Hi, I have updated (5+ hours) FORMAT to version 0.91r:

http://www.coli.uni-sb.de/~eric/stuff/soft/by-others/ format-0.91r.zip

Version 0.91r (18 Jul 2004) 
              Changes by Eric Auer: 
              - unless you use the /D option, we now use boring MS compat 
                errorlevels: 0 ok, 3 user abort, 4 fatal, 5 not confirmed 
                (WITH /D option: see help.txt for new errorlevels...!) 
              - attempt to lock non-existing drives is recognized as such 
                (in FAT16 DOS, attempt to get parameters of non-existing
                drive, *after* format confirmation, is recognized... This
                is a kludge as FreeDOS 2035 int 21.36/21.1c return wrong
                errors for unformatted *existing* drives. Happy fixing!?) 
              - now unlocking drives in case of an abort (not for ^C yet)
              - prompts for label if no /V:... given, unless /Y used
              - Mirror aborts if it would overwrite used data, SafeFormat
                gives a warning if mirror data damaged unformateable data
              - shortended debug messages even more (e.g. in createfs)

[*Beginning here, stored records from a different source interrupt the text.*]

-- pv_equiv track=rewrite | github.com/belokmaster/Construction-and-Analysis-of-algorithms-course-2025 | lab2/greedA/python.py | greedy_traversal
-- ===== SOURCE A (Python) =====
-- def greedy_traversal(start, end, graph: dict, passed=""):
--     if start == end:
--         return start
--     if start not in graph.keys() or not graph[start] or start in passed:
--         return None
--     for k, _ in sorted(graph[start].items(), key=lambda pairs: pairs[1]):
--         rslt = greedy_traversal(k, end, graph, passed=passed+start)
--         if rslt != None:
--             return start+rslt
-- ===== SOURCE B (Python) =====
-- def greedy_traversal(start, end, graph: dict, passed=""):
--     # Iterative DFS with an explicit stack instead of recursion; same greedy
--     # (lowest-weight-first) preorder and the same substring cycle check.
--     stack = [(start, "")]
--     while stack:
--         node, path = stack.pop()
--         if node == end:
--             return path + node
--         nbrs = graph.get(node)
--         if not nbrs or node in passed + path:
--             continue
--         for k, _ in reversed(sorted(nbrs.items(), key=lambda p: p[1])):
--             stack.append((k, path + node))
--     return None
-- ===== Notes on version B (the rewrite author's own statement) =====
-- stated objective: alternative
-- what changed: A's recursive greedy DFS is replaced by an iterative DFS with an explicit stack of (node, path) frames, pushing the sorted neighbours in reverse so the lowest-weight edge is explored first; same substring cycle check and same concatenated-string result.
import Mathlib
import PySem

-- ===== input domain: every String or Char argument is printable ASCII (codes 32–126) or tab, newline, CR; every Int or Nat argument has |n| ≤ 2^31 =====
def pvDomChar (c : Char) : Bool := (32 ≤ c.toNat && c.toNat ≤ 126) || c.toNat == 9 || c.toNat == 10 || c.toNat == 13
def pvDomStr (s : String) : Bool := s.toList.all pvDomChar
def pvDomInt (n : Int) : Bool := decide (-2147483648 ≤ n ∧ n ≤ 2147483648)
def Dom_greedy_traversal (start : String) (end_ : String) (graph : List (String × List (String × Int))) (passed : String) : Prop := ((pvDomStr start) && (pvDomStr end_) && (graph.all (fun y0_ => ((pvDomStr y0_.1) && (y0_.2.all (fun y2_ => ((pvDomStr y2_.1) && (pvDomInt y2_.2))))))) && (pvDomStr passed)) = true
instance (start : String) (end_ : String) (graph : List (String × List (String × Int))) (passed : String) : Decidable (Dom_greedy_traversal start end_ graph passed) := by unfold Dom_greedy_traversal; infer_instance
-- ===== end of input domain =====

-- B replaces A's recursive greedy DFS by an explicit-stack iterative DFS with the
-- same lowest-weight-first preorder and the same substring cycle check (objective: alternative).

-- ===== PORT A =====
-- Recursive DFS, fuel = graph.length + 2 is a totality guard only: each nested
-- recursive call appends a fresh graph key to `passed`, so the call depth is at
-- most the number of keys plus one and the fuel is never exhausted.
def gtA (graph : List (String × List (String × Int))) (end_ : String) : Nat → String → String → Option String
  | 0, _, _ => none
  | fuel+1, start, passed =>
    if start = end_ then some start
    else if ((PySem.Dict.mk graph).get? start).isNone
            || ((PySem.Dict.mk graph).getD start []).isEmpty
            || PySem.Str.isIn start passed then none
    else
      -- 'for k, _ in sorted(...): rslt = rec; if rslt != None: return start+rslt'
      (PySem.List.sorted ((PySem.Dict.mk graph).getD start []) (fun q => q.2) false).findSome?
        (fun q => (gtA graph end_ fuel q.1 (passed ++ start)).map (fun r => start ++ r))

def greedy_traversal (start : String) (end_ : String) (graph : List (String × List (String × Int))) (passed : String) : Option String :=
  gtA graph end_ (graph.length + 2) start passed

-- ===== PORT B =====
-- Explicit stack of (node, path) frames; head of the list = top of the stack, so
-- Python's 'stack.append' over the reversed sorted neighbours is a foldl with cons.
-- Fuel = (total neighbour count + 1)^(graph.length + 2) is a totality guard only:
-- it bounds the number of pops (the DFS tree has depth ≤ graph.length + 2 and
-- branching ≤ the total neighbour count), it is never exhausted.
def gtB (graph : List (String × List (String × Int))) (end_ : String) (passed : String) : Nat → List (String × String) → Option String
  | 0, _ => none
  | _+1, [] => none
  | fuel+1, (node, path) :: rest =>
    if node = end_ then some (path ++ node)
    else
      match (PySem.Dict.mk graph).get? node with
      | none => gtB graph end_ passed fuel rest
      | some nbrs =>
        if nbrs.isEmpty || PySem.Str.isIn node (passed ++ path) then
          gtB graph end_ passed fuel rest
        else
          gtB graph end_ passed fuel
            ((PySem.List.sorted nbrs (fun q => q.2) false).reverse.foldl
              (fun st q => (q.1, path ++ node) :: st) rest)

def greedy_traversal_alt (start : String) (end_ : String) (graph : List (String × List (String × Int))) (passed : String) : Option String :=
  gtB graph end_ passed (((graph.map (fun q => q.2.length)).sum + 1) ^ (graph.length + 2)) [(start, "")]

-- ===== PRECONDITION & SPEC =====
def Spec_greedy_traversal (start : String) (end_ : String) (graph : List (String × List (String × Int))) (passed : String) (out : Option String) : Prop := out = greedy_traversal_alt start end_ graph passed
instance (start : String) (end_ : String) (graph : List (String × List (String × Int))) (passed : String) (out : Option String) : Decidable (Spec_greedy_traversal start end_ graph passed out) := by unfold Spec_greedy_traversal; infer_instance

-- ===== CLAIM (what is proved, stated in full; the proofs are below) =====
def Claim_equal_greedy_traversal : Prop := ∀ (start : String) (end_ : String) (graph : List (String × List (String × Int))) (passed : String), Dom_greedy_traversal start end_ graph passed → Spec_greedy_traversal start end_ graph passed (greedy_traversal start end_ graph passed)

-- ===== LEMMAS AND PROOFS =====

-- number of graph keys not yet a substring of `passed`; strictly decreases at each
-- nested recursive call of A, so it bounds the recursion depth
def muKeys (graph : List (String × List (String × Int))) (p : String) : Nat :=
  ((graph.map Prod.fst).filter (fun k => !PySem.Str.isIn k p)).length

-- fuel-indexed size of A's search tree; bounds the number of pops B performs
def sizeF (graph : List (String × List (String × Int))) (end_ : String) : Nat → String → String → Nat
  | 0, _, _ => 1
  | fuel+1, start, passed =>
    if start = end_ then 1
    else if ((PySem.Dict.mk graph).get? start).isNone
            || ((PySem.Dict.mk graph).getD start []).isEmpty
            || PySem.Str.isIn start passed then 1
    else 1 + ((PySem.List.sorted ((PySem.Dict.mk graph).getD start []) (fun q => q.2) false).map
               (fun q => sizeF graph end_ fuel q.1 (passed ++ start))).sum

lemma isIn_append_right (k p s : String) (h : PySem.Str.isIn k p = true) :
    PySem.Str.isIn k (p ++ s) = true := by
  rw [PySem.Str.isIn_iff_infix] at h ⊢
  rw [String.toList_append]
  exact h.trans ((List.prefix_append _ _).isInfix)

lemma isIn_self_append (p s : String) : PySem.Str.isIn s (p ++ s) = true := by
  rw [PySem.Str.isIn_iff_infix, String.toList_append]
  exact (List.suffix_append _ _).isInfix

lemma filter_length_lt {α : Type} (p q : α → Bool) (x : α)
    (hp : p x = true) (hq : q x = false) :
    ∀ l : List α, (∀ y ∈ l, q y = true → p y = true) → x ∈ l →
      (l.filter q).length < (l.filter p).length := by
  intro l
  induction l with
  | nil => intro _ hx; cases hx
  | cons a t ih =>
    intro himp hx
    rcases List.mem_cons.mp hx with hxa | hxt
    · subst hxa
      have hle : (t.filter q).length ≤ (t.filter p).length := by
        rw [← List.countP_eq_length_filter, ← List.countP_eq_length_filter]
        exact List.countP_mono_left (fun y hy => himp y (List.mem_cons_of_mem _ hy))
      simp only [List.filter_cons, hp, hq, Bool.false_eq_true, if_false, if_true,
        List.length_cons]
      omega
    · have ht := ih (fun y hy => himp y (List.mem_cons_of_mem _ hy)) hxt
      by_cases hqa : q a = true
      · have hpa := himp a List.mem_cons_self hqa
        simp only [List.filter_cons, hqa, hpa, if_true, List.length_cons]
        omega
      · rw [Bool.not_eq_true] at hqa
        simp only [List.filter_cons, hqa, Bool.false_eq_true, if_false]
        cases hpa : p a <;> simp only [Bool.false_eq_true, if_false, if_true,
          List.length_cons] <;> omega

lemma mem_keys_of_get?_isSome (graph : List (String × List (String × Int))) (s : String)
    (h : ((PySem.Dict.mk graph).get? s).isSome = true) : s ∈ graph.map Prod.fst := by
  simp only [PySem.Dict.get?, Option.isSome_map] at h
  rw [Option.isSome_iff_exists] at h
  obtain ⟨pr, hpr⟩ := h
  have hm := List.mem_of_find?_eq_some hpr
  have he := List.find?_some hpr
  simp only [beq_iff_eq] at he
  exact he ▸ List.mem_map_of_mem hm

lemma mu_lt (graph : List (String × List (String × Int))) (start passed : String)
    (hmem : ((PySem.Dict.mk graph).get? start).isSome = true)
    (hin : PySem.Str.isIn start passed = false) :
    muKeys graph (passed ++ start) < muKeys graph passed := by
  refine filter_length_lt _ _ start
    (by simp only [hin, Bool.not_false])
    (by simp only [isIn_self_append, Bool.not_true])
    (graph.map Prod.fst) ?_ (mem_keys_of_get?_isSome graph start hmem)
  intro y _ hq
  simp only [Bool.not_eq_true'] at hq ⊢
  cases h2 : PySem.Str.isIn y passed
  · rfl
  · rw [isIn_append_right y passed start h2] at hq
    cases hq

lemma get?_value_mem (graph : List (String × List (String × Int))) (s : String)
    (v : List (String × Int)) (h : (PySem.Dict.mk graph).get? s = some v) :
    ∃ pr ∈ graph, pr.2 = v := by
  simp only [PySem.Dict.get?, Option.map_eq_some_iff] at h
  obtain ⟨pr, hpr, hv⟩ := h
  exact ⟨pr, List.mem_of_find?_eq_some hpr, hv⟩

lemma sizeF_le (graph : List (String × List (String × Int))) (end_ : String) :
    ∀ fuel start passed,
      sizeF graph end_ fuel start passed ≤ ((graph.map (fun q => q.2.length)).sum + 1) ^ fuel := by
  intro fuel
  induction fuel with
  | zero => intro start passed; simp [sizeF]
  | succ f ih =>
    intro start passed
    set K := (graph.map (fun q => q.2.length)).sum with hK
    have hpos : 1 ≤ (K + 1) ^ (f + 1) := Nat.one_le_pow _ _ (by omega)
    rw [sizeF]
    split
    · exact hpos
    · split
      · exact hpos
      · rename_i hend hguard
        -- the guard is false, so get? start = some nbrs with nbrs ≤ the total count
        have hsome : ((PySem.Dict.mk graph).get? start).isSome = true := by
          cases hc : ((PySem.Dict.mk graph).get? start) with
          | none => simp [hc] at hguard
          | some v => simp
        obtain ⟨nbrs, hnbrs⟩ := Option.isSome_iff_exists.mp hsome
        have hgetD : (PySem.Dict.mk graph).getD start [] = nbrs := by
          simp [PySem.Dict.getD, hnbrs]
        have hlen : nbrs.length ≤ K := by
          obtain ⟨pr, hprm, hpr2⟩ := get?_value_mem graph start nbrs hnbrs
          have hmem2 : pr.2.length ∈ graph.map (fun q => q.2.length) :=
            List.mem_map_of_mem hprm
          have hss := List.single_le_sum (l := graph.map (fun q => q.2.length))
            (fun x _ => Nat.zero_le x) _ hmem2
          rw [hpr2] at hss
          rw [hK]
          exact hss
        have hslen : (PySem.List.sorted ((PySem.Dict.mk graph).getD start []) (fun q => q.2) false).length = nbrs.length := by
          rw [hgetD]
          exact (PySem.List.sorted_perm nbrs (fun q => q.2) false).length_eq
        have hsum : ((PySem.List.sorted ((PySem.Dict.mk graph).getD start []) (fun q => q.2) false).map
               (fun q => sizeF graph end_ f q.1 (passed ++ start))).sum ≤ nbrs.length * (K + 1) ^ f := by
          have := List.sum_le_card_nsmul
            ((PySem.List.sorted ((PySem.Dict.mk graph).getD start []) (fun q => q.2) false).map
              (fun q => sizeF graph end_ f q.1 (passed ++ start)))
            ((K + 1) ^ f)
            (by
              intro x hx
              obtain ⟨q, _, hq⟩ := List.mem_map.mp hx
              exact hq ▸ ih q.1 (passed ++ start))
          simpa [List.length_map, hslen, smul_eq_mul] using this
        have hf : 1 ≤ (K + 1) ^ f := Nat.one_le_pow _ _ (by omega)
        have : (K + 1) ^ (f + 1) = (K + 1) ^ f + K * (K + 1) ^ f := by ring
        have hmul : nbrs.length * (K + 1) ^ f ≤ K * (K + 1) ^ f :=
          Nat.mul_le_mul_right _ hlen
        omega

lemma gtB_nil (graph : List (String × List (String × Int))) (end_ passed : String) (f : Nat) :
    gtB graph end_ passed f [] = none := by
  cases f <;> simp [gtB]

lemma push_rev_foldl {α β : Type} (l : List α) (f : α → β) (st : List β) :
    l.reverse.foldl (fun s x => f x :: s) st = l.map f ++ st := by
  induction l generalizing st with
  | nil => simp
  | cons a t ih => simp [List.foldl_append, ih]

So Aitor should now be happy with the features. I also noticed that atoi()
parses /f:1440k and /f:1440 and /f:1440unitscalledkilobytes all the same,
so for full MS syntax only /f:1.44... stuff is missing (so what?).

Summary of the highlights:
- MS compatible errorlevels in normal mode
- more informative errorlevels in /D mode
- unlocks drive if an error happens
- prompts for a volume label (if none given at command line and if not in /y
  noninteractive mode). For sequential floppy mode, FORMAT always asks for
  labels for subsequent disks.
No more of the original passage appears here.